Par Prehoub Urprus
Les habitants de Bushushu, Nyamukubi et leurs environs, dans le territoire de Kalehe, au Sud-Kivu, ont, dimanche 4 mai 2025, bravé la douleur du souvenir pour rendre hommage aux milliers de victimes des catastrophes naturelles survenues exactement deux ans plus tôt. L’émotion était vive, la dignité palpable, mais l’accompagnement institutionnel, lui, brillait par son absence.
Au cœur de Bushushu, une messe œcuménique s’est tenue à la chapelle catholique de Kanyunyi. Une foule silencieuse s’y est rassemblée pour prier. Puis, dans un élan de mémoire partagée, les participants ont rejoint la fosse commune de Kamulanga. Là, fleurs naturelles à la main, les familles ont honoré les défunts avec recueillement. Une bénédiction des lieux a précédé un "bain de consolation", humble rituel improvisé par les familles, selon leurs moyens.
"Cette journée aurait mérité plus d’égards", regrette Clément Rubambiza, notable local. "Ni l'État ni les autorités provinciales ne nous ont accompagnés. Ce silence blesse autant que le souvenir."
À quelques kilomètres de là, au camp de Katashola à Muhongoza, les sinistrés déplacés ont eux aussi tenu une messe. Une fleur jaune à la main, chacun a honoré un proche disparu. Pour Lawi Rushisha Chrispin, leur représentant, l’anniversaire de la tragédie ravive un second traumatisme : celui de l’oubli. "Nous vivons sans aide, entre promesses évaporées et conditions de vie dégradantes. Même la guerre est venue aggraver notre sort", témoigne-t-il. Le nombre de ménages sur place est passé de 983 à 637. Plusieurs fuient, d’autres ne survivent pas.

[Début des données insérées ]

-- pv_equiv track=rewrite | github.com/jeremiah-c-leary/vhdl-style-guide | vsg/check/identifier_alignment.py | find_identifier
-- ===== SOURCE A (Python) =====
-- def find_identifier(sString):
--
--     fKeywordFound = False
--     fSpaceAfterKeywordFound = False
--     for iIndex, sChar in enumerate(sString):
--         if not sChar.isspace() and not fKeywordFound:
--             fKeywordFound = True
--         if sChar.isspace() and fKeywordFound:
--             fSpaceAfterKeywordFound = True
--         if not sChar.isspace() and fSpaceAfterKeywordFound:
--             return iIndex
-- ===== SOURCE B (Python) =====
-- def find_identifier(sString):
--     starts = [i for i, (p, c) in enumerate(zip(' ' + sString, sString))
--               if p.isspace() and not c.isspace()]
--     if len(starts) > 1:
--         return starts[1]
--     return None
-- ===== Notes on version B (the rewrite author's own statement) =====
-- stated objective: alternative
-- what changed: Replaced the flag-driven sequential scan by a stateless computation: zip the string with a space-prefixed shifted copy, collect all word-start indices (space-to-nonspace boundaries) in one comprehension, and return the second one.
import Mathlib
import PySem

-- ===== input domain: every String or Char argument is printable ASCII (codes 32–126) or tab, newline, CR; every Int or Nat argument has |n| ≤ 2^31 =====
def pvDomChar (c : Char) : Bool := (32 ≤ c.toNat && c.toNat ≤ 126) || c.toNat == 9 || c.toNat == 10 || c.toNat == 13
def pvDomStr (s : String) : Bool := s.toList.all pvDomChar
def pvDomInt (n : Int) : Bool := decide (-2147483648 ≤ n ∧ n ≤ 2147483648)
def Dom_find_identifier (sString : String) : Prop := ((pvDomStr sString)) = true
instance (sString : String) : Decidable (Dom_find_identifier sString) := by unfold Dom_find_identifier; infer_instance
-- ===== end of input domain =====

-- B replaces A's flag-driven scan by a stateless boundary computation: collect all
-- space-to-nonspace boundary indices from the string zipped with its space-prefixed
-- shift, and return the second one (alternative decomposition, same O(n) cost).

-- ===== PORT A =====
-- flag-carrying loop over the characters, index carried as Int (enumerate)
def pvFindA : List Char → Int → Bool → Bool → Option Int
  | [], _, _, _ => none
  | c :: rest, i, fKeywordFound, fSpaceAfterKeywordFound =>
    let kw := if !(PySem.Chars.isspace c) && !fKeywordFound then true else fKeywordFound
    let sp := if (PySem.Chars.isspace c) && kw then true else fSpaceAfterKeywordFound
    if !(PySem.Chars.isspace c) && sp then some i
    else pvFindA rest (i + 1) kw sp

def find_identifier (sString : String) : Option Int :=
  pvFindA sString.toList 0 false false

-- ===== PORT B =====
-- starts = [i for i, (p, c) in enumerate(zip(' ' + sString, sString)) if p.isspace() and not c.isspace()]
-- return starts[1] if len(starts) > 1 else None
def find_identifier_alt (sString : String) : Option Int :=
  let l := sString.toList
  let starts :=
    ((PySem.List.enumerate (List.zip (' ' :: l) l) 0).filter
      (fun p => PySem.Chars.isspace p.2.1 && !PySem.Chars.isspace p.2.2)).map (·.1)
  match starts with
  | _ :: i :: _ => some i
  | _ => none

-- ===== PRECONDITION & SPEC =====
def Spec_find_identifier (sString : String) (out : Option Int) : Prop := out = find_identifier_alt sString
instance (sString : String) (out : Option Int) : Decidable (Spec_find_identifier sString out) := by unfold Spec_find_identifier; infer_instance

-- ===== CLAIM (what is proved, stated in full; the proofs are below) =====
def Claim_equal_find_identifier : Prop := ∀ (sString : String), Dom_find_identifier sString → Spec_find_identifier sString (find_identifier sString)

-- ===== LEMMAS AND PROOFS =====

-- proof-only helpers: the three staged scans both programs can be reduced to
def pvSkipWS : List Char → Int → List Char × Int
  | [], i => ([], i)
  | c :: r, i => if PySem.Chars.isspace c then pvSkipWS r (i + 1) else (c :: r, i)

def pvSkipNonWS : List Char → Int → List Char × Int
  | [], i => ([], i)
  | c :: r, i => if !(PySem.Chars.isspace c) then pvSkipNonWS r (i + 1) else (c :: r, i)

-- proof-only helper: recursive form of B's boundary-index list
def pvStartsF : Char → List Char → Int → List Int
  | _, [], _ => []
  | p, c :: r, i =>
    if PySem.Chars.isspace p && !PySem.Chars.isspace c then i :: pvStartsF c r (i + 1)
    else pvStartsF c r (i + 1)

-- phase 3: with both flags set, A returns the index of the next non-space character (if any)
theorem pvFindA_tt (l : List Char) (i : Int) :
    pvFindA l i true true =
      (if (pvSkipWS l i).1.isEmpty then none else some (pvSkipWS l i).2) := by
  induction l generalizing i with
  | nil => simp [pvFindA, pvSkipWS]
  | cons c r ih =>
      by_cases h : PySem.Chars.isspace c = true
      · simp [pvFindA, pvSkipWS, h, ih]
      · simp [pvFindA, pvSkipWS, h]

-- phase 2: with the keyword flag set, A first skips the keyword's non-space characters
theorem pvFindA_tf (l : List Char) (i : Int) :
    pvFindA l i true false =
      pvFindA (pvSkipNonWS l i).1 (pvSkipNonWS l i).2 true true := by
  induction l generalizing i with
  | nil => simp [pvFindA, pvSkipNonWS]
  | cons c r ih =>
      by_cases h : PySem.Chars.isspace c = true
      · simp [pvFindA, pvSkipNonWS, h]
      · simp [pvFindA, pvSkipNonWS, h, ih]

-- phase 1: with no flag set, A first skips leading whitespace
theorem pvFindA_ff (l : List Char) (i : Int) :
    pvFindA l i false false =
      pvFindA (pvSkipWS l i).1 (pvSkipWS l i).2 true false := by
  induction l generalizing i with
  | nil => simp [pvFindA, pvSkipWS]
  | cons c r ih =>
      by_cases h : PySem.Chars.isspace c = true
      · simp [pvFindA, pvSkipWS, h, ih]
      · simp [pvFindA, pvSkipWS, h]

-- B's enumerate/zip/filter/map pipeline computes pvStartsF
theorem starts_eq_pvStartsF (l : List Char) (p : Char) (i : Int) :
    ((PySem.List.enumerate (List.zipWith Prod.mk (p :: l) l) i).filter
      (fun q => PySem.Chars.isspace q.2.1 && !PySem.Chars.isspace q.2.2)).map (·.1)
      = pvStartsF p l i := by
  induction l generalizing p i with
  | nil => simp [pvStartsF, PySem.List.enumerate_nil]
  | cons c r ih =>
      by_cases h : (PySem.Chars.isspace p && !PySem.Chars.isspace c) = true
      · simp [List.zipWith, PySem.List.enumerate_cons, h, pvStartsF, ih]
      · simp [List.zipWith, PySem.List.enumerate_cons, h, pvStartsF, ih]

-- with preceding whitespace, the boundary list first skips whitespace
theorem pvStartsF_space (l : List Char) (p : Char) (i : Int)
    (hp : PySem.Chars.isspace p = true) :
    pvStartsF p l i =
      (match pvSkipWS l i with
       | ([], _) => []
       | (c :: r, j) => j :: pvStartsF c r (j + 1)) := by
  induction l generalizing p i with
  | nil => simp [pvStartsF, pvSkipWS]
  | cons c r ih =>
      by_cases h : PySem.Chars.isspace c = true
      · simp [pvStartsF, pvSkipWS, h, hp, ih c (i + 1) h]
      · simp [pvStartsF, pvSkipWS, h, hp]

-- with a preceding non-space, the boundary list first skips non-space characters
theorem pvStartsF_nonspace (l : List Char) (p : Char) (i : Int)
    (hp : PySem.Chars.isspace p = false) :
    pvStartsF p l i =
      (match pvSkipNonWS l i with
       | ([], _) => []
       | (c :: r, j) => pvStartsF c r (j + 1)) := by
  induction l generalizing p i with
  | nil => simp [pvStartsF, pvSkipNonWS]
  | cons c r ih =>
      by_cases h : PySem.Chars.isspace c = true
      · simp [pvStartsF, pvSkipNonWS, h, hp]
      · simp [pvStartsF, pvSkipNonWS, h, hp, ih c (i + 1) (by simpa using h)]

-- the character pvSkipWS stops at is not whitespace
theorem pvSkipWS_head (l : List Char) (i : Int) (c : Char) (r : List Char) (j : Int)
    (h : pvSkipWS l i = (c :: r, j)) : PySem.Chars.isspace c = false := by
  induction l generalizing i with
  | nil => simp [pvSkipWS] at h
  | cons a s ih =>
      by_cases ha : PySem.Chars.isspace a = true
      · exact ih (i + 1) (by simpa [pvSkipWS, ha] using h)
      · simp [pvSkipWS, ha] at h
        simp [← h.1.1, ha]

-- the character pvSkipNonWS stops at is whitespace
theorem pvSkipNonWS_head (l : List Char) (i : Int) (c : Char) (r : List Char) (j : Int)
    (h : pvSkipNonWS l i = (c :: r, j)) : PySem.Chars.isspace c = true := by
  induction l generalizing i with
  | nil => simp [pvSkipNonWS] at h
  | cons a s ih =>
      by_cases ha : PySem.Chars.isspace a = true
      · simp [pvSkipNonWS, ha] at h
        simp [← h.1.1, ha]
      · exact ih (i + 1) (by simpa [pvSkipNonWS, ha] using h)

-- ===== VERDICT (by name: the statement is the Claim_ definition above) =====
theorem find_identifier_spec : Claim_equal_find_identifier := by
  intro s _
  unfold Spec_find_identifier find_identifier find_identifier_alt
  rw [pvFindA_ff, pvFindA_tf, pvFindA_tt]
  simp only [List.zip]
  rw [starts_eq_pvStartsF, pvStartsF_space _ _ _ (by decide)]
  rcases h1 : pvSkipWS s.toList 0 with ⟨l1, j1⟩
  cases l1 with
  | nil => simp [pvSkipNonWS, pvSkipWS]
  | cons c1 r1 =>
      have hc1 := pvSkipWS_head _ _ _ _ _ h1
      dsimp only
      rw [pvStartsF_nonspace _ _ _ hc1]
      have h2 : pvSkipNonWS (c1 :: r1) j1 = pvSkipNonWS r1 (j1 + 1) := by
        simp [pvSkipNonWS, hc1]
      rw [h2]
      rcases h3 : pvSkipNonWS r1 (j1 + 1) with ⟨l2, j2⟩
      cases l2 with
      | nil => simp [pvSkipWS]
      | cons c2 r2 =>
          have hc2 := pvSkipNonWS_head _ _ _ _ _ h3
          dsimp only
          rw [pvStartsF_space _ _ _ hc2]
          have h4 : pvSkipWS (c2 :: r2) j2 = pvSkipWS r2 (j2 + 1) := by
            simp [pvSkipWS, hc2]
          rw [h4]
          rcases h5 : pvSkipWS r2 (j2 + 1) with ⟨l3, j3⟩
          cases l3 <;> simp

Pendant ce temps, à Kinshasa, l’ERTKA -Entente des ressortissants de Kalehe- a organisé une messe d’action de grâce à la cathédrale Notre-Dame de Lingwala. Autorités, élus et membres de la diaspora s’y sont retrouvés pour une cérémonie ponctuée de plaidoyers en faveur des victimes des inondations et des conflits. Le professeur Modeste Bahati Lukwebo, deuxième vice-président du Sénat, y a pris part.
Des commémorations ont également eu lieu à Bukavu et Goma, mobilisant les communautés originaires de Kalehe dans un élan solidaire.
Mais sur le terrain, les stigmates restent béants. Le site de Bushushu, toujours déclaré impropre à toute construction, voit pourtant quelques familles y retourner, poussées par la précarité. L’option de reboiser le secteur, évoquée après le drame, est restée lettre morte.
Pour mémoire, le 4 mai 2023, une pluie diluvienne s’était abattue sur les hauts plateaux fortement déboisés de Kalehe, provoquant glissements de terrain et inondations. Le bilan, jamais officiellement établi, évoque des milliers de morts, disparus et blessés, ainsi que d’importants dégâts matériels. Deux ans plus tard, la douleur reste, les réponses manquent.